Irene did not take forty-five minutes. Within ten minutes of going in, she came out again.
“You can go in to see Dr. Sinclair now, Bertie,” she said, rather tersely. “Mummy’s popping out to Valvona & Crolla, but will be back at the end of your session.”
Bertie went in and sat in the chair in front of Dr. Sinclair’s desk.
There was a silence, and out of politeness Bertie thought he would make a remark. “Do you ever think about wolves, Dr. Sinclair?”
The psychotherapist, who had been scribbling a note on his pad of paper, looked up sharply.
“Wolves, Bertie? No, I can’t say I think about wolves very often.” He paused. “Do you?”
Bertie nodded. “I think that wolves are going to come back,” he said.
Dr. Sinclair stared at him. “That’s interesting, Bertie. Does that worry you?”
Bertie thought for a moment. “A little bit. I wouldn’t like to be bitten by one.”
Dr. Sinclair said nothing. Freud’s Little Hans, he thought; he had been worried about being bitten by the dray horses. And then there was Freud’s wolf man. How strange that young Bertie should…
Bertie interrupted this disturbing train of thought. “Of course, we could always get the Archers to deal with them if they became too much of a problem in Edinburgh.”
Dr. Sinclair looked puzzled. “‘The Archers,’ Bertie? Who are these archers?”

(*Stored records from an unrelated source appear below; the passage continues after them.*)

-- the loop invariant relating A's fold state to the unit-dict fold
theorem pv_main (rows : List (String × String × String)) (user_id : String)
    (g : PySem.Dict String (List String)) (seen : PySem.Dict String (PySem.Set String))
    (b : PySem.Dict String (PySem.Dict String Unit))
    (hs : seen = g)
    (hi : g.items = b.items.map (fun kv => (kv.1, kv.2.keys)))
    (hn : b.keys.Nodup) :
    (rows.foldl (pvStepA user_id) (g, seen)).1.items
      = ((rows.foldl (pvStepM user_id) b).items).map (fun kv => (kv.1, kv.2.keys)) := by
  induction rows generalizing g seen b with
  | nil => simpa using hi
  | cons row rest ih =>
    obtain ⟨u, o, p⟩ := row
    simp only [List.foldl_cons]
    by_cases hu : u = user_id
    · by_cases ho : o = "" ∨ p = ""
      · have ha : pvStepA user_id (g, seen) (u, o, p) = (g, seen) := by
          simp [pvStepA, hu, ho]
        have hb : pvStepM user_id b (u, o, p) = b := by
          rcases ho with ho | ho <;> simp [pvStepM, ho]
        rw [ha, hb]; exact ih g seen b hs hi hn
      · rw [not_or] at ho
        have hgb : g.keys = b.keys := pv_keys_eq g b hi
        have hgn : g.keys.Nodup := hgb ▸ hn
        by_cases hc : b.contains o = true
        · -- the order already has a group
          have hcg : g.contains o = true := by
            rw [PySem.Dict.contains_iff_mem_keys, hgb, ← PySem.Dict.contains_iff_mem_keys]; exact hc
          obtain ⟨d, hd⟩ : ∃ d, b.get? o = some d := by
            rw [PySem.Dict.contains_eq_isSome_get?] at hc
            exact Option.isSome_iff_exists.mp hc
          have hgmem : (o, d.keys) ∈ g.items := by
            rw [hi]
            exact List.mem_map.mpr ⟨(o, d), PySem.Dict.mem_items_of_get?_eq_some b hd, rfl⟩
          have hg? : g.get? o = some d.keys := PySem.Dict.get?_of_mem_items g hgmem hgn
          have hsd : seen.getD o ([] : PySem.Set String) = d.keys := by
            rw [hs]; exact PySem.Dict.getD_of_get?_eq_some g _ hg?
          have hset : seen.setdefault o ([] : PySem.Set String) = seen :=
            PySem.Dict.setdefault_of_contains seen _ (by rw [hs]; exact hcg)
          have hAred : pvStepA user_id (g, seen) (u, o, p)
              = (if p ∈ d.keys then (g, seen)
                 else (g.modify o [] (· ++ [p]), seen.insert o (PySem.Set.add d.keys p))) := by
            simp only [pvStepA, hu, ho.1, ho.2]
            simp [hset, hsd, PySem.Set.contains]
          by_cases hp : p ∈ d.keys
          · -- product already seen: both sides are unchanged
            have hdp : d.contains p = true := (PySem.Dict.contains_iff_mem_keys d p).mpr hp
            have hBred : pvStepM user_id b (u, o, p) = b := by
              simp only [pvStepM, if_pos (show u = user_id ∧ o ≠ "" ∧ p ≠ "" from ⟨hu, ho⟩)]
              have : PySem.Dict.modify b o PySem.Dict.empty (fun d => d.insert p ())
                  = b.insert o ((b.getD o PySem.Dict.empty).insert p ()) := rfl
              rw [this, PySem.Dict.getD_of_get?_eq_some b _ hd,
                pv_unit_insert_of_contains d p hdp, pv_insert_get?_self b o d hn hd]
            rw [hAred, if_pos hp, hBred]
            exact ih g seen b hs hi hn
          · -- new product in an existing order
            have hdp : d.contains p = false := by
              rw [← Bool.not_eq_true, PySem.Dict.contains_iff_mem_keys]; exact hp
            have hkeys : (d.insert p ()).keys = d.keys ++ [p] :=
              PySem.Dict.keys_insert_of_not_contains d () hdp
            have hAred2 : pvStepA user_id (g, seen) (u, o, p)
                = (g.insert o (d.keys ++ [p]), seen.insert o (d.keys ++ [p])) := by
              rw [hAred, if_neg hp]
              have hmod : PySem.Dict.modify g o [] (· ++ [p]) = g.insert o (g.getD o [] ++ [p]) := rfl
              rw [hmod, PySem.Dict.getD_of_get?_eq_some g _ hg?]
              have : PySem.Set.add d.keys p = d.keys ++ [p] := by
                simp [PySem.Set.add, PySem.Set.contains, hp]
              rw [this]
            have hBred2 : pvStepM user_id b (u, o, p) = b.insert o (d.insert p ()) := by
              simp only [pvStepM, if_pos (show u = user_id ∧ o ≠ "" ∧ p ≠ "" from ⟨hu, ho⟩)]
              have : PySem.Dict.modify b o PySem.Dict.empty (fun d => d.insert p ())
                  = b.insert o ((b.getD o PySem.Dict.empty).insert p ()) := rfl
              rw [this, PySem.Dict.getD_of_get?_eq_some b _ hd]
            rw [hAred2, hBred2]
            refine ih _ _ _ ?_ ?_ ?_
            · rw [hs]
            · rw [PySem.Dict.items_insert_of_contains g _ hcg,
                PySem.Dict.items_insert_of_contains b _ hc, hi, List.map_map, List.map_map]
              refine List.map_congr_left (fun q hq => ?_)
              obtain ⟨q1, q2⟩ := q
              by_cases hqo : q1 = o
              · subst hqo
                have hv := PySem.Dict.get?_of_mem_items b hq hn
                rw [hd] at hv
                simp only [Option.some.injEq] at hv
                subst hv
                simp [Function.comp, hkeys]
              · simp [Function.comp, hqo]
            · rw [PySem.Dict.keys_insert_of_contains b _ hc]; exact hn
        · -- a brand-new order id
          have hcb : b.contains o = false := by simpa using hc
          have hcg : g.contains o = false := by
            have hnm : o ∉ g.keys := by
              rw [hgb]
              intro hm
              exact absurd ((PySem.Dict.contains_iff_mem_keys b o).mpr hm) hc
            rw [← Bool.not_eq_true, PySem.Dict.contains_iff_mem_keys]
            exact hnm
          have hscb : seen.contains o = false := by rw [hs]; exact hcg
          have hset : seen.setdefault o ([] : PySem.Set String) = seen.insert o [] :=
            PySem.Dict.setdefault_of_not_contains seen _ hscb
          have hAred : pvStepA user_id (g, seen) (u, o, p)
              = (g.insert o [p], (seen.insert o []).insert o [p]) := by
            simp only [pvStepA, hu, ho.1, ho.2]
            have hmod : PySem.Dict.modify g o [] (· ++ [p]) = g.insert o (g.getD o [] ++ [p]) := rfl
            simp [hset, PySem.Dict.getD_insert_self, PySem.Set.contains, PySem.Set.add,
              hmod, PySem.Dict.getD_of_not_contains g _ hcg]
          have hBred : pvStepM user_id b (u, o, p)
              = b.insert o (PySem.Dict.empty.insert p ()) := by
            simp only [pvStepM, if_pos (show u = user_id ∧ o ≠ "" ∧ p ≠ "" from ⟨hu, ho⟩)]
            have : PySem.Dict.modify b o PySem.Dict.empty (fun d => d.insert p ())
                = b.insert o ((b.getD o PySem.Dict.empty).insert p ()) := rfl
            rw [this, PySem.Dict.getD_of_not_contains b _ hcb]
          rw [hAred, hBred]
          refine ih _ _ _ ?_ ?_ ?_
          · rw [hs, PySem.Dict.insert_insert_self]
          · have hk : (PySem.Dict.empty.insert p ()).keys = [p] := by
              rw [PySem.Dict.keys_insert_of_not_contains PySem.Dict.empty () (by simp)]
              simp
            rw [PySem.Dict.items_insert_of_not_contains g _ hcg,
              PySem.Dict.items_insert_of_not_contains b _ hcb, hi, List.map_append]
            simp [hk]
          · rw [PySem.Dict.keys_insert_of_not_contains b _ hcb]
            refine hn.append (List.nodup_singleton o) (fun x hx hx' => ?_)
            simp only [List.mem_singleton] at hx'
            subst hx'
            exact absurd ((PySem.Dict.contains_iff_mem_keys b x).mpr hx) hc
    · have ha : pvStepA user_id (g, seen) (u, o, p) = (g, seen) := by simp [pvStepA, hu]
      have hb : pvStepM user_id b (u, o, p) = b := by simp [pvStepM, hu]
      rw [ha, hb]; exact ih g seen b hs hi hn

“They wear a green uniform,” explained Bertie. “And they have a hide-out on the edge of the Meadows. I’m not sure if they’d be able to hit the wolves, though…”
Dr. Sinclair made a note on his pad, but kept his gaze on Bertie. I have almost made a major mistake, he thought. I was on the point of discharging this poor little boy, on the grounds that he did not need therapy. And now this… a complicated neurotic structure, complete with wolf and archer fantasies, and I missed it entirely, until it revealed itself, unfolded before my eyes.
I owe his mother an apology, he thought. It just goes to show how professional arrogance and its attendant assumptions can lead one up entirely the wrong path.